The appellant has given single blow one after another to both the deceased persons. Dolamani Sa has come to receive the injury when he interevened. Injuries on both the deceased persons are on the abdominal area and cause of death of both the deceased persons is supervening diseases on account of the injuries they sustained. In such a case the appellant must be held to have knowledge that he is likely, by his act, to cause death of the deceased persons and he is liable for punishment under Section 304, Part-II, IPC. In the premises as aforesaid, we hold the appellant guilty of offence under Section 304, Part II, IPC and modify the sentence to the extent that the appellant shall suffer rigorous imprisonment for 10 years under Section 304, Part-II, IPC. WE feel inclined to award the maximum punishment prescribed as the appellant has done away with two human lives by his overt acts.

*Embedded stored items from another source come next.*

-- pv_equiv track=rewrite | github.com/alibinauanov/ticket_booking | main.py | escape_single_quotes
-- ===== SOURCE A (Python) =====
-- def escape_single_quotes(x):
--     """
--     Escapes single quotes in a string to prevent SQL errors or injection attacks.
--
--     Args:
--         x (str): The input string to sanitize.
--
--     Returns:
--         str: A sanitized string with all single quotes escaped (replaced with two single quotes).
--
--     Notes:
--         - Useful for handling user inputs such as names or form fields that may contain single quotes.
--         - Ensures compatibility with SQL queries by escaping characters correctly.
--     """
--     assert type(x) == str
--     if "'" not in x:
--         return x
--     db_x = ''
--     for i in x:
--         if i == "'":
--             db_x += "''"
--         else:
--             db_x += i
--     return db_x
-- ===== SOURCE B (Python) =====
-- def escape_single_quotes(x):
--     assert type(x) == str
--     return "''".join(x.split("'"))
-- ===== Notes on version B (the rewrite author's own statement) =====
-- stated objective: idiomatic
-- what changed: B partitions the string into the segments between single quotes via str.split and rejoins them with a doubled-quote separator, instead of A's character-by-character scan with branching and string accumulation.
import Mathlib
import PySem

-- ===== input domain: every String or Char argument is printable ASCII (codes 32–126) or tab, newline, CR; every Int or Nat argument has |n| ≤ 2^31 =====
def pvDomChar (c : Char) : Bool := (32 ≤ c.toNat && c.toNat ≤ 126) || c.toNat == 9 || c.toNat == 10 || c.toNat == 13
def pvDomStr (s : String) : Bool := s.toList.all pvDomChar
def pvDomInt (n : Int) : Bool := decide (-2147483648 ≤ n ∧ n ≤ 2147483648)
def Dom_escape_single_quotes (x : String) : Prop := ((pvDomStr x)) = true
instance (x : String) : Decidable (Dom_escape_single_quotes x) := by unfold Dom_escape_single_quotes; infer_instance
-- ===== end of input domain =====

-- B rejoins the split-on-quote segments with a doubled-quote separator instead of A's per-character accumulation; proved equal on all printable-ASCII strings.


-- ===== PORT A =====
-- the 'assert type(x) == str' always succeeds under the type convention;
-- 'db_x += …' is ported as a List Char accumulator (Lean's String.append is opaque), packed with String.ofList at the end
def escape_single_quotes (x : String) : String :=
  if PySem.Str.isIn "'" x = false then x
  else String.ofList (x.toList.foldl (fun db c => db ++ (if c = '\'' then ['\'', '\''] else [c])) [])

-- ===== PORT B =====
-- "''".join(x.split("'")); Chars.splitOn is PySem's sep ≠ "" split, Chars.join is str.join
def escape_single_quotes_alt (x : String) : String :=
  String.ofList (PySem.Chars.join ['\'', '\''] (PySem.Chars.splitOn x.toList ['\'']))

-- ===== PRECONDITION & SPEC =====
def Spec_escape_single_quotes (x : String) (out : String) : Prop := out = escape_single_quotes_alt x
instance (x : String) (out : String) : Decidable (Spec_escape_single_quotes x out) := by unfold Spec_escape_single_quotes; infer_instance

-- ===== CLAIM (what is proved, stated in full; the proofs are below) =====
def Claim_equal_escape_single_quotes : Prop := ∀ (x : String), Dom_escape_single_quotes x → Spec_escape_single_quotes x (escape_single_quotes x)

-- ===== LEMMAS AND PROOFS =====

-- the escaped string as a flatMap
def pvEsc (cs : List Char) : List Char :=
  cs.flatMap (fun c => if c = '\'' then ['\'', '\''] else [c])

-- simple structural version of splitOn's fuel loop (proof-side only)
def pvSp : List Char → List Char → List (List Char)
  | [], cur => [cur.reverse]
  | c :: rest, cur => if c = '\'' then cur.reverse :: pvSp rest [] else pvSp rest (c :: cur)

theorem pvSp_ne_nil (l cur : List Char) : pvSp l cur ≠ [] := by
  induction l generalizing cur with
  | nil => simp [pvSp]
  | cons c rest ih => simp only [pvSp]; split_ifs <;> simp [ih]

theorem go_eq_pvSp (fuel : Nat) (l cur : List Char) (acc : List (List Char)) (h : l.length ≤ fuel) :
    PySem.Chars.splitOn.go ['\''] fuel l cur acc = acc.reverse ++ pvSp l cur := by
  induction fuel generalizing l cur acc with
  | zero =>
    have hl : l = [] := by cases l <;> simp_all
    subst hl; rw [PySem.Chars.splitOn.go]; simp [pvSp]
  | succ fuel ih =>
    cases l with
    | nil => rw [PySem.Chars.splitOn.go] <;> simp [pvSp]
    | cons c rest =>
      rw [PySem.Chars.splitOn.go]
      by_cases hc : c = '\''
      · subst hc
        rw [if_pos (by simp [List.isPrefixOf])]
        rw [ih _ _ _ (by simpa using Nat.le_of_succ_le_succ h)]
        simp [pvSp]
      · rw [if_neg (by simp [List.isPrefixOf]; exact fun h => hc h.symm)]
        rw [ih _ _ _ (by simpa using Nat.le_of_succ_le_succ h)]
        simp [pvSp, hc]

theorem join_pvSp (l cur : List Char) :
    PySem.Chars.join ['\'', '\''] (pvSp l cur) = cur.reverse ++ pvEsc l := by
  induction l generalizing cur with
  | nil => simp [pvSp, pvEsc, PySem.Chars.join, List.intercalate]
  | cons c rest ih =>
    by_cases hc : c = '\''
    · subst hc
      simp only [pvSp, if_true]
      obtain ⟨p, t, hpt⟩ : ∃ p t, pvSp rest [] = p :: t := by
        cases hs : pvSp rest [] with
        | nil => exact absurd hs (pvSp_ne_nil rest [])
        | cons p t => exact ⟨p, t, rfl⟩
      have hj := ih (cur := [])
      rw [hpt] at hj ⊢
      rw [PySem.Chars.join_cons_cons, hj]
      simp [pvEsc]
    · simp only [pvSp, if_neg hc, ih]
      simp [pvEsc, hc]

theorem join_splitOn (cs : List Char) :
    PySem.Chars.join ['\'', '\''] (PySem.Chars.splitOn cs ['\'']) = pvEsc cs := by
  unfold PySem.Chars.splitOn
  rw [go_eq_pvSp _ _ _ _ (by omega)]
  simp only [List.reverse_nil, List.nil_append]
  rw [join_pvSp]
  simp

theorem foldl_eq_pvEsc (cs : List Char) :
    cs.foldl (fun db c => db ++ (if c = '\'' then ['\'', '\''] else [c])) [] = pvEsc cs := by
  have h : ∀ (l init : List Char),
      l.foldl (fun db c => db ++ (if c = '\'' then ['\'', '\''] else [c])) init = init ++ pvEsc l := by
    intro l
    induction l with
    | nil => simp [pvEsc]
    | cons c rest ih => intro init; simp [List.foldl, ih, pvEsc]
  simpa using h cs []

theorem pvEsc_of_no_quote (cs : List Char) (h : '\'' ∉ cs) : pvEsc cs = cs := by
  induction cs with
  | nil => rfl
  | cons c rest ih =>
    simp only [List.mem_cons, not_or] at h
    simp [pvEsc, Ne.symm h.1] at ih ⊢
    exact ih h.2

-- ===== VERDICT (by name: the statement is the Claim_ definition above) =====
theorem escape_single_quotes_spec : Claim_equal_escape_single_quotes := by
  intro x _
  unfold Spec_escape_single_quotes escape_single_quotes escape_single_quotes_alt
  rw [join_splitOn]
  by_cases h : PySem.Str.isIn "'" x = false
  · rw [if_pos h]
    have hne : ¬ ['\''] <:+: x.toList := by
      have := PySem.Chars.isIn_eq_false_iff (sub := "'".toList) (s := x.toList)
      simp_all [PySem.Str.isIn]
    have hnm : '\'' ∉ x.toList := fun hm => hne ((List.singleton_infix_iff _ _).mpr hm)
    rw [pvEsc_of_no_quote _ hnm]
    exact String.ofList_toList.symm
  · rw [if_neg h, foldl_eq_pvEsc]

The conviction and sentence of the appellant under Section 302, IPC is accordingly set aside. The appeal is accordingly allowed in part. Needless to say, the appellant shall have the benefit of set off under Section 428, Cr. P.C. If the appellant has already served the sentence, he be released forthwith, unless his detention is required in any other case. If he is on bail and he is required to serve the remaining part of the sentence, the bail be cancelled and he be apprehended for serving the remaining part of the sentence. If he has gone on bail after serving the sentence awarded, he be discharged of the bail bond executed in the present case. L. MOHAPATRA, J.:- I agree. Order accordingly.